The combination of all of these benefits is the reason I recommend ChromaLuxe Metal Prints to a large majority of my business clients. When artwork may come in contact with the general public, the durability of ChromaLuxe is hard to beat and the lightweight nature of this material makes display and transportation a breeze, even for non-professionals. That being said, ChromaLuxe prints make up just over 20% of the work that I sell to my clients around the world.
Unfortunately, there are a few undeniable issues that must be taken into account when using ChromaLuxe for your fine art prints. The first and most critical of these is the possibility of innacurate color reproduction. While most colors can be produced close to the original image file there are others, most notably the color green, that simply give poor results to the non-discerning eye.

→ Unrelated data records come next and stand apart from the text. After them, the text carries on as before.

-- pv_equiv track=rewrite | github.com/sage-bomb/Deployable-Knowledge | embedding_and_storing.py | static_chunking
-- ===== SOURCE A (Python) =====
-- def static_chunking(text, chunk_size, overlap):
--     """Chunks text while tracking line numbers for metadata."""
--     lines = text.splitlines()
--     full_text = "\n".join(lines)
--     chunks, line_info = [], []
--
--     start_char = 0
--     while start_char < len(full_text):
--         end_char = min(start_char + chunk_size, len(full_text))
--         chunk = full_text[start_char:end_char]
--         chunk_start_line = full_text[:start_char].count('\n')
--         chunks.append(chunk)
--         line_info.append(chunk_start_line)
--         start_char += chunk_size - overlap
--
--     return chunks, line_info
-- ===== SOURCE B (Python) =====
-- def static_chunking(text, chunk_size, overlap):
--     """Chunks text while tracking line numbers for metadata.
--
--     A prefix-sum table of newline counts is built in one pass; each chunk's
--     start line is then a table lookup instead of recounting the whole prefix.
--     """
--     full_text = "\n".join(text.splitlines())
--     n = len(full_text)
--     if n == 0:
--         return [], []
--     prefix = [0]
--     acc = 0
--     for ch in full_text:
--         acc += 1 if ch == '\n' else 0
--         prefix.append(acc)
--     step = chunk_size - overlap
--     chunks = [full_text[s:min(s + chunk_size, n)] for s in range(0, n, step)]
--     line_info = [prefix[s] for s in range(0, n, step)]
--     return chunks, line_info
-- ===== Notes on version B (the rewrite author's own statement) =====
-- stated objective: alternative
-- what changed: B precomputes a prefix-sum table of newline counts in one pass and reads each chunk's start line from it, replacing A's per-chunk full_text[:start].count('\n') rescans; chunk starts come from a single range(0, n, step).
import Mathlib
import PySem

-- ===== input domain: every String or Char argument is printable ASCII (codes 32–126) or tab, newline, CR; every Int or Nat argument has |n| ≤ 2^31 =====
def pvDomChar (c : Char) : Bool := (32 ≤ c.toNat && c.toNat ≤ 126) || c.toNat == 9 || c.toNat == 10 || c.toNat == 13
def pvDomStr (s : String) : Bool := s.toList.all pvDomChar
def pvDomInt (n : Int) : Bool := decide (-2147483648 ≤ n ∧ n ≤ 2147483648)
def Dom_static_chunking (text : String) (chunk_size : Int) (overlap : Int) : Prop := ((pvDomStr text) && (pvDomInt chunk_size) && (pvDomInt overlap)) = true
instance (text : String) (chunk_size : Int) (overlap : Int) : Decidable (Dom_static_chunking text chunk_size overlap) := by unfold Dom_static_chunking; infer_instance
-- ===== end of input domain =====

-- B replaces A's per-chunk full-prefix newline recount by a one-pass prefix-sum table of newline counts (objective: alternative).

-- ===== PORT A =====
-- A's while loop; fuel = remaining length bound (the loop advances start by chunk_size - overlap,
-- ≥ 1 inside Pre_, so |full_text| + 1 steps always suffice there).
def aLoop (ft : List Char) (chunk_size overlap : Int) : Nat → Int → List String → List Int → List String × List Int
  | 0, _, chunks, line_info => (chunks, line_info)
  | fuel + 1, start_char, chunks, line_info =>
    if start_char < (ft.length : Int) then
      let end_char := min (start_char + chunk_size) (ft.length : Int)
      let chunk := String.ofList (PySem.List.slice ft (some start_char) (some end_char))
      let chunk_start_line : Int := PySem.Chars.count (PySem.List.slice ft none (some start_char)) ['\n']
      aLoop ft chunk_size overlap fuel (start_char + (chunk_size - overlap))
        (chunks ++ [chunk]) (line_info ++ [chunk_start_line])
    else (chunks, line_info)

def static_chunking (text : String) (chunk_size : Int) (overlap : Int) : List String × List Int :=
  let lines := PySem.Chars.splitlines text.toList
  let full_text := PySem.Chars.join ['\n'] lines
  aLoop full_text chunk_size overlap (full_text.length + 1) 0 [] []

-- ===== PORT B =====
-- prefix-sum table of newline counts: prefix = [0]; acc = 0; for ch in full_text: acc += ch=='\n'; prefix.append(acc)
def bPrefix (ft : List Char) : List Int :=
  (ft.foldl (fun (p : List Int × Int) ch =>
      let acc := p.2 + (if ch = '\n' then 1 else 0)
      (p.1 ++ [acc], acc)) ([0], 0)).1

def static_chunking_alt (text : String) (chunk_size : Int) (overlap : Int) : List String × List Int :=
  let full_text := PySem.Chars.join ['\n'] (PySem.Chars.splitlines text.toList)
  let n : Int := full_text.length
  if n = 0 then ([], []) else
    let pref := bPrefix full_text
    let step := chunk_size - overlap
    let starts := PySem.List.pyRange 0 n step
    (starts.map (fun s => String.ofList (PySem.List.slice full_text (some s) (some (min (s + chunk_size) n)))),
     starts.map (fun s => PySem.List.pyGetD pref s 0))

-- ===== PRECONDITION & SPEC =====
-- Pre_ excludes only the inputs where A never returns: a nonempty normalized text with
-- step chunk_size - overlap ≤ 0 makes A's while loop run forever. The normalized text
-- "\n".join(text.splitlines()) is empty exactly for "", "\n", "\r", "\r\n".
def Pre_static_chunking (text : String) (chunk_size : Int) (overlap : Int) : Prop :=
  1 ≤ chunk_size - overlap ∨ text = "" ∨ text = "\n" ∨ text = "\r" ∨ text = "\r\n"
instance (text : String) (chunk_size : Int) (overlap : Int) : Decidable (Pre_static_chunking text chunk_size overlap) := by unfold Pre_static_chunking; infer_instance

def pvWitness_static_chunking : String × Int × Int := ("a\nbc\nd", 3, 1)

def Spec_static_chunking (text : String) (chunk_size : Int) (overlap : Int) (out : List String × List Int) : Prop := out = static_chunking_alt text chunk_size overlap
instance (text : String) (chunk_size : Int) (overlap : Int) (out : List String × List Int) : Decidable (Spec_static_chunking text chunk_size overlap out) := by unfold Spec_static_chunking; infer_instance

-- ===== CLAIM (what is proved, stated in full; the proofs are below) =====
def Claim_equal_static_chunking : Prop := ∀ (text : String) (chunk_size : Int) (overlap : Int), Dom_static_chunking text chunk_size overlap → Pre_static_chunking text chunk_size overlap → Spec_static_chunking text chunk_size overlap (static_chunking text chunk_size overlap)

-- ===== LEMMAS AND PROOFS =====

-- str.count with a single-character needle is List.count
lemma chars_count_go_singleton (c : Char) (cs : List Char) (fuel : Nat) (acc : Nat)
    (h : cs.length ≤ fuel) :
    PySem.Chars.count.go [c] fuel cs acc = acc + cs.count c := by
  induction cs generalizing fuel acc with
  | nil => cases fuel <;> simp [PySem.Chars.count.go]
  | cons x t ih =>
    cases fuel with
    | zero => simp at h
    | succ f =>
      simp only [PySem.Chars.count.go, List.isPrefixOf, Bool.and_true]
      by_cases hx : c = x
      · subst hx
        simp only [beq_self_eq_true, if_true, List.length_singleton, List.drop_one, List.tail_cons]
        rw [ih f (acc + 1) (by simpa using h)]
        simp
        omega
      · have : (c == x) = false := by simp [hx]
        simp only [this]
        rw [ih f acc (by simpa using h)]
        simp [List.count_cons]
        intro hh; exact absurd hh.symm hx

lemma chars_count_singleton (c : Char) (cs : List Char) :
    PySem.Chars.count cs [c] = cs.count c := by
  simp only [PySem.Chars.count, List.isEmpty_cons, if_false, Bool.false_eq_true]
  simpa using chars_count_go_singleton c cs cs.length 0 le_rfl

-- the prefix-sum fold computes newline counts of all prefixes
lemma bPrefix_aux (ft : List Char) :
    ft.foldl (fun (p : List Int × Int) ch =>
        let acc := p.2 + (if ch = '\n' then 1 else 0)
        (p.1 ++ [acc], acc)) ([0], 0)
      = ((List.range (ft.length + 1)).map (fun i => ((ft.take i).count '\n' : Int)),
         (ft.count '\n' : Int)) := by
  induction ft using List.reverseRecOn with
  | nil => simp
  | append_singleton xs c ih =>
    rw [List.foldl_append, ih]
    simp only [List.foldl_cons, List.foldl_nil, List.length_append, List.length_singleton,
      Prod.mk.injEq]
    have hcount : (xs ++ [c]).count '\n' = xs.count '\n' + (if c = '\n' then 1 else 0) := by
      by_cases hc : c = '\n'
      · simp [hc, List.count_append]
      · simp [List.count_append, hc]
    constructor
    · rw [List.range_succ (n := xs.length + 1), List.map_append]
      congr 1
      · apply List.map_congr_left
        intro i hi
        rw [List.mem_range] at hi
        rw [List.take_append_of_le_length (by omega)]
      · simp only [List.map_cons, List.map_nil]
        rw [List.take_of_length_le (by simp), hcount]
        push_cast
        ring_nf
    · rw [hcount]; push_cast; ring

lemma bPrefix_eq (ft : List Char) :
    bPrefix ft = (List.range (ft.length + 1)).map (fun i => ((ft.take i).count '\n' : Int)) := by
  unfold bPrefix; rw [bPrefix_aux]

-- A's recount of the prefix equals B's table lookup
lemma line_eq (ft : List Char) (s : Int) (h0 : 0 ≤ s) (hn : s < (ft.length : Int)) :
    (PySem.Chars.count (PySem.List.slice ft none (some s)) ['\n'] : Int)
      = PySem.List.pyGetD (bPrefix ft) s 0 := by
  rw [PySem.List.slice_to ft h0, chars_count_singleton,
      PySem.List.pyGetD_of_nonneg _ _ h0, bPrefix_eq]
  rw [List.getD_eq_getElem?_getD, List.getElem?_map, List.getElem?_range (by omega)]
  rfl

-- positive-step range unfolds one element at a time
lemma pyRange_pos_cons (a b s : Int) (hs : 0 < s) (hab : a < b) :
    PySem.List.pyRange a b s = a :: PySem.List.pyRange (a + s) b s := by
  rw [PySem.List.pyRange_of_pos a b hs, PySem.List.pyRange_of_pos (a + s) b hs]
  have hcount : ((b - a + s - 1) / s).toNat
      = (if a + s < b then ((b - (a + s) + s - 1) / s).toNat else 0) + 1 := by
    by_cases h2 : a + s < b
    · simp only [h2, if_true]
      have : b - a + s - 1 = (b - (a + s) + s - 1) + 1 * s := by ring
      rw [this, Int.add_mul_ediv_right _ _ (by omega)]
      have hge : 0 ≤ (b - (a + s) + s - 1) / s := Int.ediv_nonneg (by omega) (by omega)
      omega
    · simp only [h2, if_false]
      have h1 : s ≤ b - a + s - 1 := by omega
      have h2' : b - a + s - 1 < 2 * s := by omega
      have := Int.ediv_le_ediv (by omega : (0:Int) < s) h1
      have h3 : (b - a + s - 1) / s < 2 := by
        apply Int.ediv_lt_of_lt_mul (by omega); omega
      have h4 : 1 ≤ (b - a + s - 1) / s := by
        calc (1:Int) = s / s := by rw [Int.ediv_self (by omega)]
        _ ≤ _ := this
      omega
  rw [if_pos hab, hcount, List.range_succ_eq_map]
  simp only [List.map_cons, List.map_map, List.cons.injEq]
  constructor
  · ring_nf
  · apply List.map_congr_left; intro k _; simp [Function.comp]; ring

lemma pyRange_pos_nil (a b s : Int) (hs : 0 < s) (hab : b ≤ a) :
    PySem.List.pyRange a b s = [] := by
  rw [PySem.List.pyRange_of_pos a b hs, if_neg (by omega)]
  simp

-- the loop invariant: from any start, A appends exactly the chunks/lines B maps over the range of starts
lemma aLoop_eq (ft : List Char) (cs ov : Int) (hstep : 1 ≤ cs - ov) :
    ∀ (fuel : Nat) (start : Int), 0 ≤ start → (ft.length : Int) ≤ start + fuel →
    ∀ (chunks : List String) (line_info : List Int),
    aLoop ft cs ov fuel start chunks line_info =
      (chunks ++ (PySem.List.pyRange start ft.length (cs - ov)).map
          (fun s => String.ofList (PySem.List.slice ft (some s) (some (min (s + cs) (ft.length : Int))))),
       line_info ++ (PySem.List.pyRange start ft.length (cs - ov)).map
          (fun s => PySem.List.pyGetD (bPrefix ft) s 0)) := by
  intro fuel
  induction fuel with
  | zero =>
    intro start h0 hf chunks line_info
    rw [aLoop, pyRange_pos_nil _ _ _ (by omega) (by simpa using hf)]
    simp
  | succ f ih =>
    intro start h0 hf chunks line_info
    rw [aLoop]
    by_cases hlt : start < (ft.length : Int)
    · rw [if_pos hlt, ih (start + (cs - ov)) (by omega) (by push_cast at hf ⊢; omega)]
      rw [pyRange_pos_cons start _ _ (by omega) hlt]
      simp only [List.map_cons, List.append_assoc, List.singleton_append]
      rw [line_eq ft start h0 hlt]
    · rw [if_neg hlt, pyRange_pos_nil _ _ _ (by omega) (by omega)]
      simp

-- ===== VERDICT (by name: the statement is the Claim_ definition above) =====
theorem static_chunking_spec : Claim_equal_static_chunking := by
  intro text cs ov _ hpre
  unfold Spec_static_chunking
  rcases hpre with hstep | h | h | h | h
  · show static_chunking text cs ov = static_chunking_alt text cs ov
    simp only [static_chunking, static_chunking_alt]
    generalize PySem.Chars.join ['\n'] (PySem.Chars.splitlines text.toList) = ft
    rcases eq_or_ne ft [] with hn | hn
    · subst hn; simp [aLoop]
    · have h1 : 0 < ft.length := List.length_pos_iff.mpr hn
      rw [if_neg (by omega)]
      rw [aLoop_eq ft cs ov hstep (ft.length + 1) 0 le_rfl (by push_cast; omega) [] []]
      simp
  all_goals (subst h; rfl)
-- pv_equiv track=rewrite | github.com/masterzenith/code-pattern-practice | find_embedded_word.py | find_embedded_word
-- ===== SOURCE A (Python) =====
-- import string
--
-- def find_embedded_word(words, s) -> string:
--     flag = False
--     for word in words:
--         for char in word:
--             if char in s and word.count(char) <= s.count(char):
--                 flag = True
--             else:
--                 flag = False
--                 break
--         if flag:
--             return word
--     return None
-- ===== SOURCE B (Python) =====
-- def find_embedded_word(words, s):
--     # consume-the-pool strategy: try to remove each letter of the word from a
--     # copy of s; the first word whose letters all come out of the pool wins.
--     for word in words:
--         if not word:
--             continue  # A never returns the empty word
--         pool = list(s)
--         ok = True
--         for c in word:
--             if c in pool:
--                 pool.remove(c)
--             else:
--                 ok = False
--                 break
--         if ok:
--             return word
--     return None
-- ===== Notes on version B (the rewrite author's own statement) =====
-- stated objective: alternative
-- what changed: Replaces A's per-character membership-and-full-count test with a consume-from-a-pool strategy: each candidate word removes its letters one by one from a fresh copy of s, succeeding iff every letter could be removed (empty words are skipped, matching A's never returning them).
import Mathlib
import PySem

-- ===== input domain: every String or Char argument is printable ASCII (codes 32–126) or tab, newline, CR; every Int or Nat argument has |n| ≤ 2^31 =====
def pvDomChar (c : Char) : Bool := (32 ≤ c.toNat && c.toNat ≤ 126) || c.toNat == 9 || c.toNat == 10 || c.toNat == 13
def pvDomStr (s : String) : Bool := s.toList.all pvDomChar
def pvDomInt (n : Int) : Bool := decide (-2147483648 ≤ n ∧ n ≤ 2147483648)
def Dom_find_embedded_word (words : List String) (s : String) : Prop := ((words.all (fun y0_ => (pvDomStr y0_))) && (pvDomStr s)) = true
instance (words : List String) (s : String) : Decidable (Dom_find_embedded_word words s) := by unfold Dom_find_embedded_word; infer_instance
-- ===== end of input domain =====

-- B replaces A's per-character membership-and-count test by consuming each word's
-- letters from a pool copied from s (alternative decomposition, same cost).


-- ===== PORT A =====
-- `char in s and word.count(char) <= s.count(char)`; iterating a Python str yields
-- 1-character strings, so the needle of `in`/`count` is the singleton [c].
def pvCondA (w s : List Char) (c : Char) : Bool :=
  PySem.Chars.isIn [c] s && decide (PySem.Chars.count w [c] ≤ PySem.Chars.count s [c])

-- the inner `for char in word` loop, threading `flag` (break returns the final flag = false)
def pvInnerA (w s : List Char) : List Char → Bool → Bool
  | [], flag => flag
  | c :: cs, _flag => if pvCondA w s c then pvInnerA w s cs true else false

-- A's `flag` is set to False once before the loop and is False again whenever an
-- iteration finishes without returning, so each word's inner loop starts with `false`.
def find_embedded_word : List String → String → Option String
  | [], _ => none
  | w :: ws, s =>
      if pvInnerA w.toList s.toList w.toList false then some w
      else find_embedded_word ws s

-- ===== PORT B =====
-- `pool.remove(c)` fires only under the guard `c in pool`, where it is
-- List.erase (PySem.List.remove?_eq_some_erase)
def pvConsume : List Char → List Char → Bool
  | [], _ => true
  | c :: cs, pool => if c ∈ pool then pvConsume cs (pool.erase c) else false

def find_embedded_word_alt : List String → String → Option String
  | [], _ => none
  | w :: ws, s =>
      if w.toList = [] then find_embedded_word_alt ws s
      else if pvConsume w.toList s.toList then some w
      else find_embedded_word_alt ws s

-- ===== PRECONDITION & SPEC =====
def Spec_find_embedded_word (words : List String) (s : String) (out : Option String) : Prop := out = find_embedded_word_alt words s
instance (words : List String) (s : String) (out : Option String) : Decidable (Spec_find_embedded_word words s out) := by unfold Spec_find_embedded_word; infer_instance

-- ===== CLAIM (what is proved, stated in full; the proofs are below) =====
def Claim_equal_find_embedded_word : Prop := ∀ (words : List String) (s : String), Dom_find_embedded_word words s → Spec_find_embedded_word words s (find_embedded_word words s)

-- ===== LEMMAS AND PROOFS =====

-- Chars.count with a singleton needle is plain character count
lemma pv_count_go_singleton (c : Char) :
    ∀ (fuel : Nat) (l : List Char) (acc : Nat), l.length ≤ fuel →
      PySem.Chars.count.go [c] fuel l acc = acc + l.count c := by
  intro fuel
  induction fuel with
  | zero =>
      intro l acc h
      have : l = [] := List.length_eq_zero_iff.mp (Nat.le_zero.mp h)
      subst this; simp [PySem.Chars.count.go]
  | succ n ih =>
      intro l acc h
      cases l with
      | nil => simp [PySem.Chars.count.go]
      | cons x t =>
          rw [show PySem.Chars.count.go [c] (n+1) (x::t) acc =
                if [c].isPrefixOf (x::t) then PySem.Chars.count.go [c] n t (acc+1)
                else PySem.Chars.count.go [c] n t acc from rfl]
          have ht : t.length ≤ n := by simpa using h
          by_cases hx : c = x
          · subst hx
            rw [if_pos (by simp [List.isPrefixOf]), ih t (acc+1) ht, List.count_cons]
            simp; omega
          · rw [if_neg (by simp [List.isPrefixOf, hx]), ih t acc ht, List.count_cons]
            have : ¬ x = c := fun hxc => hx hxc.symm
            simp [this]

lemma pv_count_singleton (l : List Char) (c : Char) :
    PySem.Chars.count l [c] = l.count c := by
  simp [PySem.Chars.count, pv_count_go_singleton c l.length l 0 le_rfl]

lemma pv_isIn_singleton (l : List Char) (c : Char) :
    PySem.Chars.isIn [c] l = true ↔ c ∈ l := by
  rw [PySem.Chars.isIn_iff_infix]; exact List.singleton_infix_iff c l

lemma pv_consume_iff : ∀ (cs pool : List Char),
    pvConsume cs pool = true ↔ ∀ c, cs.count c ≤ pool.count c := by
  intro cs
  induction cs with
  | nil => intro pool; simp [pvConsume]
  | cons c cs ih =>
      intro pool
      simp only [pvConsume]
      by_cases hc : c ∈ pool
      · rw [if_pos hc, ih]
        have hcp : 0 < pool.count c := List.count_pos_iff.mpr hc
        constructor
        · intro h d
          have hd := h d
          rw [List.count_erase] at hd
          rw [List.count_cons]
          rcases eq_or_ne c d with rfl | hne
          · simp only [beq_self_eq_true, if_true] at hd ⊢; omega
          · simp only [beq_iff_eq, hne, if_false] at hd ⊢; omega
        · intro h d
          have hd := h d
          rw [List.count_cons] at hd
          rw [List.count_erase]
          rcases eq_or_ne c d with rfl | hne
          · simp only [beq_self_eq_true, if_true] at hd ⊢; omega
          · simp only [beq_iff_eq, hne, if_false] at hd ⊢; omega
      · rw [if_neg hc]
        refine ⟨fun h => absurd h (by simp), fun h => ?_⟩
        have h1 := h c
        rw [List.count_cons] at h1
        simp only [beq_self_eq_true, if_true] at h1
        exact absurd (List.count_pos_iff.mp (by omega)) hc

lemma pv_innerA_true_iff (w s : List Char) : ∀ cs,
    pvInnerA w s cs true = true ↔ ∀ c ∈ cs, pvCondA w s c = true := by
  intro cs
  induction cs with
  | nil => simp [pvInnerA]
  | cons c cs ih =>
      simp only [pvInnerA]
      by_cases h : pvCondA w s c = true
      · rw [if_pos h, ih]; simp [h]
      · rw [if_neg h]; simp [h]

-- the word-level check: A's counting test equals B's pool consumption (nonempty word)
lemma pv_word_eq (w s : List Char) (hw : w ≠ []) :
    pvInnerA w s w false = pvConsume w s := by
  have key : pvInnerA w s w false = true ↔ pvConsume w s = true := by
    have hflag : pvInnerA w s w false = pvInnerA w s w true := by
      cases w with
      | nil => exact absurd rfl hw
      | cons c cs => rfl
    rw [hflag, pv_innerA_true_iff, pv_consume_iff]
    constructor
    · intro h c
      by_cases hcw : c ∈ w
      · have := h c hcw
        simp only [pvCondA, Bool.and_eq_true, decide_eq_true_eq,
          pv_count_singleton] at this
        exact this.2
      · rw [List.count_eq_zero_of_not_mem hcw]; omega
    · intro h c hcw
      simp only [pvCondA, Bool.and_eq_true, decide_eq_true_eq, pv_count_singleton]
      refine ⟨(pv_isIn_singleton s c).mpr ?_, h c⟩
      have h1 : 0 < w.count c := List.count_pos_iff.mpr hcw
      have := h c
      exact List.count_pos_iff.mp (by omega)
  cases ha : pvInnerA w s w false <;> cases hb : pvConsume w s <;>
    simp_all

lemma pv_main_eq : ∀ (words : List String) (s : String),
    find_embedded_word words s = find_embedded_word_alt words s := by
  intro words s
  induction words with
  | nil => rfl
  | cons w ws ih =>
      simp only [find_embedded_word, find_embedded_word_alt]
      by_cases hw : w.toList = []
      · rw [if_pos hw, hw]
        simp only [pvInnerA, if_neg (by simp : ¬ (false = true))]
        exact ih
      · rw [if_neg hw, pv_word_eq w.toList s.toList hw]
        by_cases hc : pvConsume w.toList s.toList = true
        · rw [if_pos hc, if_pos hc]
        · rw [if_neg hc, if_neg hc]; exact ih

-- ===== VERDICT (by name: the statement is the Claim_ definition above) =====
theorem find_embedded_word_spec : Claim_equal_find_embedded_word :=
  fun words s _ => pv_main_eq words s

Extremely fine details are also lost in some cases during the sublimation process, especially apparent in smaller scale prints.
Because a transfer paper is taped down to the ChromaLuxe panel and a heat press used during production, minor slippage of the transfer paper and "overcooking" the print is possible. Due to the relatively simple printing process, there are many "quick print" photo labs out there turning out poor quality prints that often times aren't even looked over for quality control. Finally, due to the way the substrate is produced by the manufacturer, in rare cases, metal prints can chip and flake, ruining a beautiful piece of art with no possible way to repair it. Because of the potential downsides of producing metal prints as fine art, when asked which print medium I ultimately recommend, my answer is always Lumachrome Acrylic Face Mounted Prints.